Una de las demandas vertebradoras del feminismo de los años setenta se dirigió contra la reclusión de las mujeres al papel de madres o esposas de y a favor de su entrada en el espacio público. En aquellos tiempos la tasa de empleo femenino en España se situaba por debajo del 30% y el porcentaje de estudiantes universitarias no superaba el 31%. Desde entonces las mujeres hemos ido incrementando nuestra presencia en ámbitos que nos habían sido tradicionalmente vetados: en la actualidad el número total de mujeres matriculadas en la enseñanza universitaria catalana sobrepasa el de los hombres en más de un 17% y la tasa de empleo femenino en Catalunya se ha incrementado en más de un 33% en los últimos 35 años.

Desde entonces la esfera privada de la familia heteronormativa también ha sido objeto de denuncia y ha estado sujeta a cambios: el número de hogares catalanes liderados por figuras femeninas, incluyendo los monomarentales, ha aumentado de forma exponencial, los nacimientos fuera del matrimonio han pasado de un ínfimo 2,2% en 1975 al 34,5% del año 2009 y las mujeres lesbianas han visto recientemente reconocido su derecho formal a casarse y ser madres. Por otra parte, la tasa de fecundidad de 2,72 hijos por mujer del año 1975 se ha visto reducida hasta menos de 1,5 en la actualidad.

Lejos de eliminar las viejas desigualdades, sin embargo, el nuevo escenario las transforma y las actualiza. Más allá de la indudablemente positiva diversificación de las trayectorias vitales de las mujeres, resulta imprescindible interrogarse sobre las formas en que la sociedad, la patronal y las administraciones asisten a nuestra creciente presencia en la esfera pública ¿Se ha visto ésta acompañada de una asunción equitativa de los hombres de las responsabilidades de cuidado? ¿Se ha visto validada por la eliminación de la discriminación laboral de las mujeres? ¿Se ha visto certificada por una reducción de las jornadas de trabajo remunerado de todas y todos para garantizar el tiempo y la energía a la familia? ¿Se ha visto apoyada por la creación de una red pública gratuita y de calidad de servicios que permitan una verdadera conciliación de vida laboral, familiar y personal? ¿Se ha dado, a su vez, una transformación de las nociones socialmente predominantes de lo que significa ser una madre, una mujer o incluso un hombre como dios manda? ¿Se ha garantizado que todas las mujeres, independientemente de nuestra opción familiar, afectiva y/o sexual, así como de nuestro nivel socioeconómico, podamos acceder en igualdad de condiciones a la reproducción asistida y a la adopción? ¿Tenemos las mujeres en la actualidad la opción de ser trabajadoras de pleno derecho sin tener que renunciar por ello a la maternidad? ¿Disfrutamos en definitiva de plena libertad y autonomía para decidir ser madres sin tener que renunciar a ser, estar o hacer cualquier otra cosa?

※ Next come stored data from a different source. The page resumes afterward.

-- A's loop computes (bribes +) the least feasible b
theorem pvLoopA_least (d : Int) (xs : List Int) (bribes : Int) :
    pvFeas d xs (pvLoopA d xs bribes - bribes) ∧
    ∀ b, pvFeas d xs b → pvLoopA d xs bribes - bribes ≤ b := by
  induction d, xs, bribes using pvLoopA.induct with
  | case1 d xs bribes h =>
    rw [pvLoopA_none d xs bribes h]
    have hnil : xs = [] := (PySem.List.max?_eq_none_iff xs _).1 h
    subst hnil
    constructor
    · simp [pvFeas, pvF]
    · intro b hb
      have := pvF_nonneg ([] : List Int) (d + b - 1)
      unfold pvFeas at hb
      omega
  | case2 d xs bribes m h hd ih =>
    rw [pvLoopA_step d xs bribes m h hd]
    have hmem := PySem.List.max?_mem h
    have hmax := PySem.List.max?_isMax h
    simp only at hmax
    have hidx : PySem.List.index? xs m ≠ none := fun hn =>
      ((PySem.List.index?_eq_none_iff xs m).1 hn) hmem
    set r' := pvLoopA (d + 1) (pvDecFirstMax xs m) (bribes + 1) - (bribes + 1) with hr'
    have hrw : pvLoopA (d + 1) (pvDecFirstMax xs m) (bribes + 1) - bribes = r' + 1 := by omega
    rw [hrw]
    obtain ⟨ihf, ihmin⟩ := ih
    constructor
    · -- feasibility of r' + 1 for (d, xs)
      unfold pvFeas at *
      have harith : d + (r' + 1) - 1 = d + r' := by omega
      rw [harith]
      by_cases hc : d + r' < m
      · have := pvF_dec xs m (d + r') hidx hc
        have harith2 : d + 1 + r' - 1 = d + r' := by omega
        rw [harith2] at ihf
        omega
      · have h0 : pvF xs (d + r') = 0 :=
          pvF_zero xs _ (fun v hv => by have := hmax v hv; omega)
        have hr'0 : 0 ≤ r' := by
          have := pvF_nonneg (pvDecFirstMax xs m) (d + 1 + r' - 1)
          omega
        omega
    · -- minimality
      intro b hb
      have hb' := hb
      unfold pvFeas at hb'
      -- b ≥ 1: the excess at threshold d+b-1 contains m - (d+b-1) ≥ 1 when b ≤ 0
      have hb1 : 1 ≤ b := by
        by_contra hb0
        have hb0' : b ≤ 0 := by omega
        have h1 : max (m - (d + b - 1)) 0 ≤ pvF xs (d + b - 1) := pvF_single_le xs _ m hmem
        have h2 : 1 ≤ max (m - (d + b - 1)) 0 := by omega
        omega
      -- b - 1 is feasible for (d+1, xs')
      have hfeas' : pvFeas (d + 1) (pvDecFirstMax xs m) (b - 1) := by
        unfold pvFeas
        have harith : d + 1 + (b - 1) - 1 = d + b - 1 := by omega
        rw [harith]
        by_cases hc : d + b - 1 < m
        · have hd1 := pvF_dec xs m (d + b - 1) hidx hc
          omega
        · have h1 : ∀ v ∈ pvDecFirstMax xs m, v ≤ d + b - 1 := by
            intro v hv
            unfold pvDecFirstMax at hv
            cases hi : PySem.List.index? xs m with
            | none => exact absurd hi hidx
            | some i =>
              rw [hi] at hv
              rcases List.mem_or_eq_of_mem_set hv with h'' | h''
              · have := hmax v h''; omega
              · omega
          rw [pvF_zero _ _ h1]
          omega
      have := ihmin _ hfeas'
      omega
  | case3 d xs bribes m h hd =>
    rw [pvLoopA_stop d xs bribes m h hd]
    have hmax := PySem.List.max?_isMax h
    simp only at hmax
    constructor
    · unfold pvFeas
      simp only [sub_self]
      rw [pvF_zero xs _ (fun v hv => by have := hmax v hv; omega)]
    · intro b hb
      unfold pvFeas at hb
      have := pvF_nonneg xs (d + b - 1)
      omega

-- unfolding equations for B's binary search
theorem pvBSearch_stop (dasom : Int) (others : List Int) (lo hi : Int) (h : ¬ lo < hi) :
    pvBSearch dasom others lo hi = lo := by
  rw [pvBSearch]
  rw [dif_neg h]

theorem pvBSearch_left (dasom : Int) (others : List Int) (lo hi : Int) (hlt : lo < hi)
    (hf : pvExcess others (dasom + PySem.Int.floordiv (lo + hi) 2 - 1) ≤ PySem.Int.floordiv (lo + hi) 2) :
    pvBSearch dasom others lo hi = pvBSearch dasom others lo (PySem.Int.floordiv (lo + hi) 2) := by
  rw [pvBSearch]
  rw [dif_pos hlt]
  exact if_pos hf

theorem pvBSearch_right (dasom : Int) (others : List Int) (lo hi : Int) (hlt : lo < hi)
    (hf : ¬ pvExcess others (dasom + PySem.Int.floordiv (lo + hi) 2 - 1) ≤ PySem.Int.floordiv (lo + hi) 2) :
    pvBSearch dasom others lo hi = pvBSearch dasom others (PySem.Int.floordiv (lo + hi) 2 + 1) hi := by
  rw [pvBSearch]
  rw [dif_pos hlt]
  exact if_neg hf

-- B's binary search returns the least feasible b
theorem pvBSearch_least (d : Int) (others : List Int) :
    ∀ lo hi, lo ≤ hi → pvFeas d others hi → (∀ b, pvFeas d others b → lo ≤ b) →
    pvFeas d others (pvBSearch d others lo hi) ∧
    ∀ b, pvFeas d others b → pvBSearch d others lo hi ≤ b := by
  intro lo hi
  induction lo, hi using pvBSearch.induct (dasom := d) (others := others) with
  | case1 lo hi hlt mid hfm ih =>
    intro _ hhi hlb
    have hmid := PySem.Int.floordiv_two_mid_bounds (le_of_lt hlt)
    rw [pvBSearch_left d others lo hi hlt hfm]
    refine ih (by omega) ?_ hlb
    unfold pvFeas
    rw [← pvExcess_eq_pvF]
    exact hfm
  | case2 lo hi hlt mid hfm ih =>
    intro _ hhi hlb
    have hmid := PySem.Int.floordiv_two_mid_bounds (le_of_lt hlt)
    have hmeq : mid = PySem.Int.floordiv (lo + hi) 2 := rfl
    rw [hmeq] at hfm
    rw [pvBSearch_right d others lo hi hlt hfm]
    have hmlt : PySem.Int.floordiv (lo + hi) 2 < hi :=
      (PySem.Int.floordiv_lt_iff_lt_mul (by omega)).2 (by omega)
    refine ih (by omega) hhi ?_
    intro b hb
    by_contra hc
    have hble : b ≤ PySem.Int.floordiv (lo + hi) 2 := by omega
    have : pvFeas d others (PySem.Int.floordiv (lo + hi) 2) := pvFeas_mono d others hb hble
    unfold pvFeas at this
    rw [← pvExcess_eq_pvF] at this
    exact hfm this
  | case3 lo hi hlt =>
    intro hle hhi hlb
    rw [pvBSearch_stop d others lo hi hlt]
    have : lo = hi := by omega
    subst this
    exact ⟨hhi, hlb⟩

-- ===== VERDICT (by name: the statement is the Claim_ definition above) =====
theorem find_min_bribes_spec : Claim_equal_find_min_bribes := by
  intro N votes _ hpre
  unfold Spec_find_min_bribes
  match votes with
  | [] => exact absurd rfl hpre
  | d :: rest =>
    show pvLoopA d (PySem.List.slice (d :: rest) (some 1) none) 0
        = pvBSearch d (PySem.List.slice (d :: rest) (some 1) none) 0
            (pvExcess (PySem.List.slice (d :: rest) (some 1) none) (d - 1))
    set others := PySem.List.slice (d :: rest) (some 1) none with hoth
    have hA := pvLoopA_least d others 0
    simp only [sub_zero] at hA
    have hhi0 : 0 ≤ pvExcess others (d - 1) := by
      rw [pvExcess_eq_pvF]; exact pvF_nonneg _ _
    have hhif : pvFeas d others (pvExcess others (d - 1)) := by
      unfold pvFeas
      have := pvF_anti others (t := d - 1) (t' := d + pvExcess others (d - 1) - 1) (by omega)
      rw [pvExcess_eq_pvF] at *
      omega
    have hlb : ∀ b, pvFeas d others b → (0 : Int) ≤ b := by
      intro b hb
      unfold pvFeas at hb
      have := pvF_nonneg others (d + b - 1)
      omega
    have hB := pvBSearch_least d others 0 (pvExcess others (d - 1)) hhi0 hhif hlb
    have h1 := hA.2 _ hB.1
    have h2 := hB.2 _ hA.1
    omega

Hemos desbordado las universidades, hemos entrado en el mercado laboral, hemos cuestionado modelos familiares, afectivos y sexuales y hemos separado la sexualidad de la reproducción. Pero también hemos sufrido la reformulación y actualización de viejas renuncias y nuevos obstáculos económicos, laborales, administrativos, ideológicos y políticos nos siguen obligando a elegir: ¿trabajadora o madre? ¿Lesbiana o madre? ¿Sola o madre? Descubrimos que nuestra insumisión frente a jaulas, dualismos y paradigmas pretéritos no ha derivado en una verdadera capacidad de elegir. A pesar de que público y privado se encuentran íntimamente ligados por el hilo invisible de la sostenibilidad, hemos accedido al primero sólo para presenciar el tambaleo de nuestro derecho a disfrutar del segundo en nuestros términos y según nuestras propias reglas. Frente a ello, las mujeres del nuevo siglo exigimos poder realizarnos en absolutamente todas las vertientes de nuestras vidas sin tener que elegir previamente desde donde o en base a qué premisas lo hacemos ,ya que, en definitiva, lo queremos todo, lo queremos pronto y lo queremos para todas y todos.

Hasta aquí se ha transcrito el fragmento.